In this one, it was almost as if I could see Stegner coming into his own as a writer from the beginning of this 562-page saga to the end. The Big Rock Candy Mountain was Stegner’s second published novel and an autobiographical gem that becomes wiser and stronger as the writer (and the characters) mature.
I’ve always loved Stegner’s depiction of the American West, his love for the landscape and the way he grapples with the nature of home. And here I could see this in full flower:
It was a grand country, a country to lift the blood, and he was going home across its wind-kissed miles with the sun on him and the cornfields steaming under the first summer heat and the first bugs immolating themselves against his windshield. But going home where? he said. Where do I belong in this?

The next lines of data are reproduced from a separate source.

-- pv_equiv track=rewrite | github.com/igiwowaner47-ui/profam | src/data/tokenizers.py | get_flat_residue_index_from_positions
-- ===== SOURCE A (Python) =====
-- def get_flat_residue_index_from_positions(
--     residue_positions,
--     max_res_pos_in_seq: int = 1024,
--     prepend_index=0,
--     append_index=0,
--     sep_index=0,
--     num_start_tokens=1,
--     num_end_tokens=1,
-- ):
--     # TODO: maybe raise exception if max_res_pos_in_seq exceeded rather than duplicating...
--     if len(residue_positions) > 0:
--         flat_indices = [prepend_index] * num_start_tokens
--         for sequence_positions in residue_positions[:-1]:
--             # add 1 so that sep doesnt have same index
--             # n.b. that convert_sequence_with_positions is also already 1-based
--             flat_indices += [
--                 min(p + 1, max_res_pos_in_seq - 1) for p in sequence_positions
--             ]
--             flat_indices.append(sep_index)
--         flat_indices += [
--             min(p + 1, max_res_pos_in_seq - 1) for p in residue_positions[-1]
--         ]
--         flat_indices += [append_index] * num_end_tokens  # no [SEP] at end of MSA
--         return flat_indices
--     else:
--         return []
-- ===== SOURCE B (Python) =====
-- def get_flat_residue_index_from_positions(
--     residue_positions,
--     max_res_pos_in_seq: int = 1024,
--     prepend_index=0,
--     append_index=0,
--     sep_index=0,
--     num_start_tokens=1,
--     num_end_tokens=1,
-- ):
--     if not residue_positions:
--         return []
--     cap = max_res_pos_in_seq - 1
--
--     def join(seqs):
--         # recursion on the structure: one group, or group + sep + rest
--         head = [min(p + 1, cap) for p in seqs[0]]
--         if len(seqs) == 1:
--             return head
--         return head + [sep_index] + join(seqs[1:])
--
--     return (
--         [prepend_index] * num_start_tokens
--         + join(residue_positions)
--         + [append_index] * num_end_tokens
--     )
-- ===== Notes on version B (the rewrite author's own statement) =====
-- stated objective: alternative
-- what changed: B replaces A's imperative accumulator loop over residue_positions[:-1] (appending a separator after each group, then the slice's-last group) by a direct structural recursion join(seqs) that returns one clamped group or group + [sep] + join(rest), with start/end token padding applied once around the recursion.
import Mathlib
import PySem

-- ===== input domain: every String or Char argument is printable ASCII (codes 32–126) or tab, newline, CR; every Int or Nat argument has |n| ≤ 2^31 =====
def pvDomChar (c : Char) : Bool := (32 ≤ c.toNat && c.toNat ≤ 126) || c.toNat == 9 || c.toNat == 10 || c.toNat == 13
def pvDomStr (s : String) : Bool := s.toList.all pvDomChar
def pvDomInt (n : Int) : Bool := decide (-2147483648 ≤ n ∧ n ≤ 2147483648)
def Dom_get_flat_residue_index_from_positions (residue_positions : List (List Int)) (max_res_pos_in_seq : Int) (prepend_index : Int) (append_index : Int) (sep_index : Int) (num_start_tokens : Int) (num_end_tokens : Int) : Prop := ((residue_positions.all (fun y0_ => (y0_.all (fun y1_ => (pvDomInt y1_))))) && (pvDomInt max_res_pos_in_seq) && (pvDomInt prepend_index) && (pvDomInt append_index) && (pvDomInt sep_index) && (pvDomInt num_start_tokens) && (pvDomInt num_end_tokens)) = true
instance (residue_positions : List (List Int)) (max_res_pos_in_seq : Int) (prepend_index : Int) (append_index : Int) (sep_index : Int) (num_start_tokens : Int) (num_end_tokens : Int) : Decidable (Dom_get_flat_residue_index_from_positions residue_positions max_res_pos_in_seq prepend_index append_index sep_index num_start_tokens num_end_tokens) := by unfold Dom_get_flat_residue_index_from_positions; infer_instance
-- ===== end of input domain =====

-- B replaces A's iterative append-sep-after-each-of-all-but-last loop with a direct structural
-- recursion (group, or group + sep + recurse on the rest) — alternative decomposition, same cost.
-- ===== PORT A =====
def get_flat_residue_index_from_positions (residue_positions : List (List Int)) (max_res_pos_in_seq : Int) (prepend_index : Int) (append_index : Int) (sep_index : Int) (num_start_tokens : Int) (num_end_tokens : Int) : List Int :=
  if residue_positions.length > 0 then
    let flat := List.replicate num_start_tokens.toNat prepend_index
    let flat := (PySem.List.slice residue_positions none (some (-1))).foldl
      (fun acc seq =>
        (acc ++ seq.map (fun p => min (p + 1) (max_res_pos_in_seq - 1))) ++ [sep_index]) flat
    -- residue_positions[-1]: pyGet? at -1; the guard makes it 'some', getD [] never fires
    let flat := flat ++
      ((PySem.List.pyGet? residue_positions (-1)).getD []).map
        (fun p => min (p + 1) (max_res_pos_in_seq - 1))
    flat ++ List.replicate num_end_tokens.toNat append_index
  else []

-- ===== PORT B =====
-- helper of B: the recursive 'join' (seqs[0], len==1 test, seqs[1:] recursion)
def pvJoinRec (cap sep_index : Int) : List (List Int) → List Int
  | [] => []                       -- unreachable: B calls join only on nonempty lists
  | [s] => s.map (fun p => min (p + 1) cap)
  | s :: t :: rest =>
      s.map (fun p => min (p + 1) cap) ++ [sep_index] ++ pvJoinRec cap sep_index (t :: rest)

def get_flat_residue_index_from_positions_alt (residue_positions : List (List Int)) (max_res_pos_in_seq : Int) (prepend_index : Int) (append_index : Int) (sep_index : Int) (num_start_tokens : Int) (num_end_tokens : Int) : List Int :=
  match residue_positions with
  | [] => []
  | _ :: _ =>
    List.replicate num_start_tokens.toNat prepend_index
      ++ pvJoinRec (max_res_pos_in_seq - 1) sep_index residue_positions
      ++ List.replicate num_end_tokens.toNat append_index

-- ===== PRECONDITION & SPEC =====
def Spec_get_flat_residue_index_from_positions (residue_positions : List (List Int)) (max_res_pos_in_seq : Int) (prepend_index : Int) (append_index : Int) (sep_index : Int) (num_start_tokens : Int) (num_end_tokens : Int) (out : List Int) : Prop := out = get_flat_residue_index_from_positions_alt residue_positions max_res_pos_in_seq prepend_index append_index sep_index num_start_tokens num_end_tokens
instance (residue_positions : List (List Int)) (max_res_pos_in_seq : Int) (prepend_index : Int) (append_index : Int) (sep_index : Int) (num_start_tokens : Int) (num_end_tokens : Int) (out : List Int) : Decidable (Spec_get_flat_residue_index_from_positions residue_positions max_res_pos_in_seq prepend_index append_index sep_index num_start_tokens num_end_tokens out) := by unfold Spec_get_flat_residue_index_from_positions; infer_instance

-- ===== CLAIM (what is proved, stated in full; the proofs are below) =====
def Claim_equal_get_flat_residue_index_from_positions : Prop := ∀ (residue_positions : List (List Int)) (max_res_pos_in_seq : Int) (prepend_index : Int) (append_index : Int) (sep_index : Int) (num_start_tokens : Int) (num_end_tokens : Int), Dom_get_flat_residue_index_from_positions residue_positions max_res_pos_in_seq prepend_index append_index sep_index num_start_tokens num_end_tokens → Spec_get_flat_residue_index_from_positions residue_positions max_res_pos_in_seq prepend_index append_index sep_index num_start_tokens num_end_tokens (get_flat_residue_index_from_positions residue_positions max_res_pos_in_seq prepend_index append_index sep_index num_start_tokens num_end_tokens)

-- ===== LEMMAS AND PROOFS =====

-- A's loop over dropLast plus its last-group step equals init ++ the recursive join
theorem pvKey (cap sep : Int) (x : List Int) (xs : List (List Int)) (init : List Int) :
    ((x :: xs).dropLast.foldl
        (fun acc seq => (acc ++ seq.map (fun p => min (p + 1) cap)) ++ [sep]) init)
      ++ (((x :: xs).getLast?).getD []).map (fun p => min (p + 1) cap)
    = init ++ pvJoinRec cap sep (x :: xs) := by
  induction xs generalizing x init with
  | nil => simp [pvJoinRec]
  | cons y ys ih =>
    have h1 : (x :: y :: ys).dropLast = x :: (y :: ys).dropLast := rfl
    have h2 : (x :: y :: ys).getLast? = (y :: ys).getLast? := rfl
    rw [h1, h2, List.foldl_cons,
      ih y ((init ++ x.map (fun p => min (p + 1) cap)) ++ [sep])]
    simp [pvJoinRec]

-- ===== VERDICT (by name: the statement is the Claim_ definition above) =====
theorem get_flat_residue_index_from_positions_spec : Claim_equal_get_flat_residue_index_from_positions := by
  intro rp m pre app sep ns ne _
  unfold Spec_get_flat_residue_index_from_positions
  cases rp with
  | nil => rfl
  | cons x xs =>
    simp only [get_flat_residue_index_from_positions, get_flat_residue_index_from_positions_alt,
      List.length_cons, PySem.List.slice_to_neg_one, PySem.List.pyGet?_neg_one]
    rw [if_pos (by omega)]
    rw [pvKey (m - 1) sep x xs (List.replicate ns.toNat pre)]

…Where is home? he said. It isn’t where your family comes from, and it isn’t where you were born, unless you have been lucky enough to live in one place all your life. Home is where you hang your hat. (He had never owned a hat.) Or home is where you spent your childhood, the good years when waking every morning was an excitement, when the round of the day could always produce something to fill your mind, tear your emotions, excite your wonder or awe or delight. Is home that, or is it the place where the people you love live, or the place where you have buried your dead, or the place where you want to be buried yourself?
…To have that rush of sentimental loyalty at the sound of a name, to love and know a single place … Those were the things that not only his family, but thousands of Americans had missed. The whole nation had been footloose too long, Heaven had been just over the next range for too many generations.